Try it:
The line containing "-1, fb found)" marks the end, so write out exactly every line from the top of the entries below through that one.

Data for this exercise:
theorem pvMain_eq (cs : List Char) :
    ∀ (fuel k : Nat) (ij : Int × Int) (acc : List (String × (Int × Int))), k ≤ cs.length →
      pvCommentOk 0 (cs.drop k) = true →
      pvLoopB cs fuel (k : Int) ij acc
        = acc ++ (pvRemoveCommentsSeg cs fuel (k : Int) ij).flatMap
            (fun sij => pvTokLines (PySem.Chars.splitlines sij.1) sij.2) := by
  intro fuel
  induction fuel with
  | zero =>
    intro k ij acc hk hok
    simp [pvLoopB, pvRemoveCommentsSeg]
  | succ fuel ih =>
    intro k ij acc hk hok
    have hfn : pvFindNext cs ((k : Nat) : Int) [['/','*'], ['/','/']]
        = (if PySem.Chars.findFrom cs ['/','/'] (k : Int) = -1 then
             (if PySem.Chars.findFrom cs ['/','*'] (k : Int) = -1 then
                ((-1 : Int), (none : Option (List Char)))
              else (PySem.Chars.findFrom cs ['/','*'] (k : Int), some ['/','*']))
           else if PySem.Chars.findFrom cs ['/','*'] (k : Int) = -1 then
             (PySem.Chars.findFrom cs ['/','/'] (k : Int), some ['/','/'])
           else if PySem.Chars.findFrom cs ['/','/'] (k : Int)
               < PySem.Chars.findFrom cs ['/','*'] (k : Int) then
             (PySem.Chars.findFrom cs ['/','/'] (k : Int), some ['/','/'])
           else (PySem.Chars.findFrom cs ['/','*'] (k : Int), some ['/','*'])) := by
      simp only [pvFindNext, List.foldl_cons, List.foldl_nil]
      by_cases h1 : PySem.Chars.findFrom cs ['/','*'] (k : Int) = -1 <;>
        by_cases h2 : PySem.Chars.findFrom cs ['/','/'] (k : Int) = -1 <;>
          simp [h1, h2]
    by_cases h2 : PySem.Chars.findFrom cs ['/','/'] (k : Int) = -1 <;>
      by_cases h1 : PySem.Chars.findFrom cs ['/','*'] (k : Int) = -1
    · -- no comment found: final segment
      simp only [pvLoopB, pvRemoveCommentsSeg, hfn]
      simp [h1, h2, pvSegTokB_eq]
    · -- block comment next (fl = -1, fb found)
      obtain ⟨rb, hrb, hkrb, hprefb, hlenb0, hminb⟩ := pvFindSpec cs ['/','*'] k hk (by simp) h1
      have hlenb : rb + 2 ≤ cs.length := by simpa using hlenb0
      have hnoL := pvNoPrefixAt cs ['/','/'] k
        ((PySem.Chars.findFrom_natCast_eq_neg_one_iff cs ['/','/'] k hk).mp h2)
      have hokRb : pvCommentOk 0 (cs.drop rb) = true := by
        rw [← pvOkSkip cs k rb hkrb hminb (fun i hi _ => hnoL i hi)]
        exact hok
      obtain ⟨re, hre, hkre, hlene, hokNext⟩ := pvBlockCont cs rb hlenb hprefb hokRb
      have hble : PySem.Chars.findFrom cs ['*','/'] ((rb : Int) + 2) ≠ -1 := by
        rw [show ((rb : Int) + 2) = ((rb + 2 : Nat) : Int) by push_cast; ring, hre]; omega
      have hre' : PySem.Chars.findFrom cs ['*','/'] ((rb : Int) + 2) = (re : Int) := by
        rw [show ((rb : Int) + 2) = ((rb + 2 : Nat) : Int) by push_cast; ring]; exact hre
      have ihE := fun (ij' : Int × Int) (acc' : List (String × (Int × Int))) => by
        have h := ih (re + 2) ij' acc' (by omega) hokNext; push_cast at h; exact h
      simp only [pvLoopB, pvRemoveCommentsSeg, hfn]
      simp [h1, h2, hrb, hble, hre', ihE, pvSegTokB_eq, pvSplitSpaceTok,
        List.flatMap_cons, List.append_assoc]
    · -- line comment next (fl found, fb = -1)
      obtain ⟨rl, hrl, hkrl, hprefl, hlenl0, hminl⟩ := pvFindSpec cs ['/','/'] k hk (by simp) h2
      have hlenl : rl + 2 ≤ cs.length := by simpa using hlenl0
      have hnoB := pvNoPrefixAt cs ['/','*'] k
        ((PySem.Chars.findFrom_natCast_eq_neg_one_iff cs ['/','*'] k hk).mp h1)
      have hokRl : pvCommentOk 0 (cs.drop rl) = true := by
        rw [← pvOkSkip cs k rl hkrl (fun i hi _ => hnoB i hi) hminl]
        exact hok
      have hbr : ((rl : Int) + 2) = ((rl + 2 : Nat) : Int) := by push_cast; ring
      by_cases he : PySem.Chars.findFrom cs ['\n'] (((rl + 2 : Nat)) : Int) = -1
      · have he' : PySem.Chars.findFrom cs ['\n'] ((rl : Int) + 2) = -1 := by rw [hbr]; exact he
        have hokEnd : pvCommentOk 0 (cs.drop cs.length) = true := by
          rw [List.drop_length]; rfl
        have ihE := fun (ij' : Int × Int) acc' => ih cs.length ij' acc' le_rfl hokEnd
        simp only [pvLoopB, pvRemoveCommentsSeg, hfn]
        simp [h1, h2, hrl, he', ihE, pvSegTokB_eq, pvSplitSpaceTok,
          List.flatMap_cons, List.append_assoc]
      · obtain ⟨rn, hrn, hkrn, hprefn, hlenn0, hminn⟩ :=
          pvFindSpec cs ['\n'] (rl + 2) (by omega) (by simp) he
        have hlenn : rn + 1 ≤ cs.length := by simpa using hlenn0
        have hrn' : PySem.Chars.findFrom cs ['\n'] ((rl : Int) + 2) = (rn : Int) := by
          rw [hbr]; exact hrn
        have hrnne : PySem.Chars.findFrom cs ['\n'] ((rl : Int) + 2) ≠ -1 := by
          rw [hrn']; omega
        have hokNext := pvLineCont cs rl rn hlenl hprefl hokRl hkrn hprefn hminn
        have ihE := fun (ij' : Int × Int) acc' => ih rn ij' acc' (by omega) hokNext
        simp only [pvLoopB, pvRemoveCommentsSeg, hfn]
        simp [h1, h2, hrl, hrnne, hrn', ihE, pvSegTokB_eq, pvSplitSpaceTok,
          List.flatMap_cons, List.append_assoc]
    · -- both found: the earlier one wins (they can never be equal)
      obtain ⟨rb, hrb, hkrb, hprefb, hlenb0, hminb⟩ := pvFindSpec cs ['/','*'] k hk (by simp) h1
      have hlenb : rb + 2 ≤ cs.length := by simpa using hlenb0
      obtain ⟨rl, hrl, hkrl, hprefl, hlenl0, hminl⟩ := pvFindSpec cs ['/','/'] k hk (by simp) h2
      have hlenl : rl + 2 ≤ cs.length := by simpa using hlenl0
      have hnatne : rb ≠ rl := by
        intro hEq
        subst hEq
        exact pvNotBoth cs rb hprefb hprefl
      by_cases hlt : PySem.Chars.findFrom cs ['/','/'] (k : Int)
          < PySem.Chars.findFrom cs ['/','*'] (k : Int)
      · -- line comment first
        have hltn : ((rl : Int)) < ((rb : Int)) := by rw [hrl, hrb] at hlt; exact hlt
        have hminn : min ((rb : Int)) ((rl : Int)) = ((rl : Int)) := by omega
        have hnen : ¬ (((rl : Int)) = ((rb : Int))) := by omega
        have hrlne : ¬ (((rl : Int)) = -1) := by omega
        have hrbne : ¬ (((rb : Int)) = -1) := by omega
        have hokRl : pvCommentOk 0 (cs.drop rl) = true := by
          rw [← pvOkSkip cs k rl hkrl (fun i hi hir => hminb i hi (by omega)) hminl]
          exact hok
        have hbr : ((rl : Int) + 2) = ((rl + 2 : Nat) : Int) := by push_cast; ring
        by_cases he : PySem.Chars.findFrom cs ['\n'] (((rl + 2 : Nat)) : Int) = -1
        · have he' : PySem.Chars.findFrom cs ['\n'] ((rl : Int) + 2) = -1 := by rw [hbr]; exact he
          have hokEnd : pvCommentOk 0 (cs.drop cs.length) = true := by
            rw [List.drop_length]; rfl
          have ihE := fun (ij' : Int × Int) acc' => ih cs.length ij' acc' le_rfl hokEnd
          simp only [pvLoopB, pvRemoveCommentsSeg, hfn]
          simp [hrb, hrl, hltn, hminn, hnen, hrlne, hrbne, he', ihE, pvSegTokB_eq,
            pvSplitSpaceTok, List.flatMap_cons, List.append_assoc]
        · obtain ⟨rn, hrn, hkrn, hprefn, hlenn0, hminnl⟩ :=
            pvFindSpec cs ['\n'] (rl + 2) (by omega) (by simp) he
          have hlenn : rn + 1 ≤ cs.length := by simpa using hlenn0
          have hrn' : PySem.Chars.findFrom cs ['\n'] ((rl : Int) + 2) = (rn : Int) := by
            rw [hbr]; exact hrn
          have hrnne : PySem.Chars.findFrom cs ['\n'] ((rl : Int) + 2) ≠ -1 := by
            rw [hrn']; omega
          have hokNext := pvLineCont cs rl rn hlenl hprefl hokRl hkrn hprefn hminnl
          have ihE := fun (ij' : Int × Int) acc' => ih rn ij' acc' (by omega) hokNext
          simp only [pvLoopB, pvRemoveCommentsSeg, hfn]
          simp [hrb, hrl, hltn, hminn, hnen, hrlne, hrbne, hrnne, hrn', ihE, pvSegTokB_eq,
            pvSplitSpaceTok, List.flatMap_cons, List.append_assoc]
      · -- block comment first
        have hltb : ((rb : Int)) < ((rl : Int)) := by
          rw [hrl, hrb] at hlt
          omega
        have hnltn : ¬ (((rl : Int)) < ((rb : Int))) := by omega
        have hminn : min ((rb : Int)) ((rl : Int)) = ((rb : Int)) := by omega
        have hrlne : ¬ (((rl : Int)) = -1) := by omega
        have hrbne : ¬ (((rb : Int)) = -1) := by omega
        have hokRb : pvCommentOk 0 (cs.drop rb) = true := by
          rw [← pvOkSkip cs k rb hkrb hminb (fun i hi hir => hminl i hi (by omega))]
          exact hok
        obtain ⟨re, hre, hkre, hlene, hokNext⟩ := pvBlockCont cs rb hlenb hprefb hokRb
        have hble : PySem.Chars.findFrom cs ['*','/'] ((rb : Int) + 2) ≠ -1 := by
          rw [show ((rb : Int) + 2) = ((rb + 2 : Nat) : Int) by push_cast; ring, hre]; omega
        have hre' : PySem.Chars.findFrom cs ['*','/'] ((rb : Int) + 2) = (re : Int) := by
          rw [show ((rb : Int) + 2) = ((rb + 2 : Nat) : Int) by push_cast; ring]; exact hre
        have ihE := fun (ij' : Int × Int) (acc' : List (String × (Int × Int))) => by
          have h := ih (re + 2) ij' acc' (by omega) hokNext; push_cast at h; exact h
        simp only [pvLoopB, pvRemoveCommentsSeg, hfn]
        simp [hrb, hrl, hnltn, hminn, hrlne, hrbne, hble, hre', ihE, pvSegTokB_eq,
          pvSplitSpaceTok, List.flatMap_cons, List.append_assoc]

Exercise solution:
theorem pvMain_eq (cs : List Char) :
    ∀ (fuel k : Nat) (ij : Int × Int) (acc : List (String × (Int × Int))), k ≤ cs.length →
      pvCommentOk 0 (cs.drop k) = true →
      pvLoopB cs fuel (k : Int) ij acc
        = acc ++ (pvRemoveCommentsSeg cs fuel (k : Int) ij).flatMap
            (fun sij => pvTokLines (PySem.Chars.splitlines sij.1) sij.2) := by
  intro fuel
  induction fuel with
  | zero =>
    intro k ij acc hk hok
    simp [pvLoopB, pvRemoveCommentsSeg]
  | succ fuel ih =>
    intro k ij acc hk hok
    have hfn : pvFindNext cs ((k : Nat) : Int) [['/','*'], ['/','/']]
        = (if PySem.Chars.findFrom cs ['/','/'] (k : Int) = -1 then
             (if PySem.Chars.findFrom cs ['/','*'] (k : Int) = -1 then
                ((-1 : Int), (none : Option (List Char)))
              else (PySem.Chars.findFrom cs ['/','*'] (k : Int), some ['/','*']))
           else if PySem.Chars.findFrom cs ['/','*'] (k : Int) = -1 then
             (PySem.Chars.findFrom cs ['/','/'] (k : Int), some ['/','/'])
           else if PySem.Chars.findFrom cs ['/','/'] (k : Int)
               < PySem.Chars.findFrom cs ['/','*'] (k : Int) then
             (PySem.Chars.findFrom cs ['/','/'] (k : Int), some ['/','/'])
           else (PySem.Chars.findFrom cs ['/','*'] (k : Int), some ['/','*'])) := by
      simp only [pvFindNext, List.foldl_cons, List.foldl_nil]
      by_cases h1 : PySem.Chars.findFrom cs ['/','*'] (k : Int) = -1 <;>
        by_cases h2 : PySem.Chars.findFrom cs ['/','/'] (k : Int) = -1 <;>
          simp [h1, h2]
    by_cases h2 : PySem.Chars.findFrom cs ['/','/'] (k : Int) = -1 <;>
      by_cases h1 : PySem.Chars.findFrom cs ['/','*'] (k : Int) = -1
    · -- no comment found: final segment
      simp only [pvLoopB, pvRemoveCommentsSeg, hfn]
      simp [h1, h2, pvSegTokB_eq]
    · -- block comment next (fl = -1, fb found)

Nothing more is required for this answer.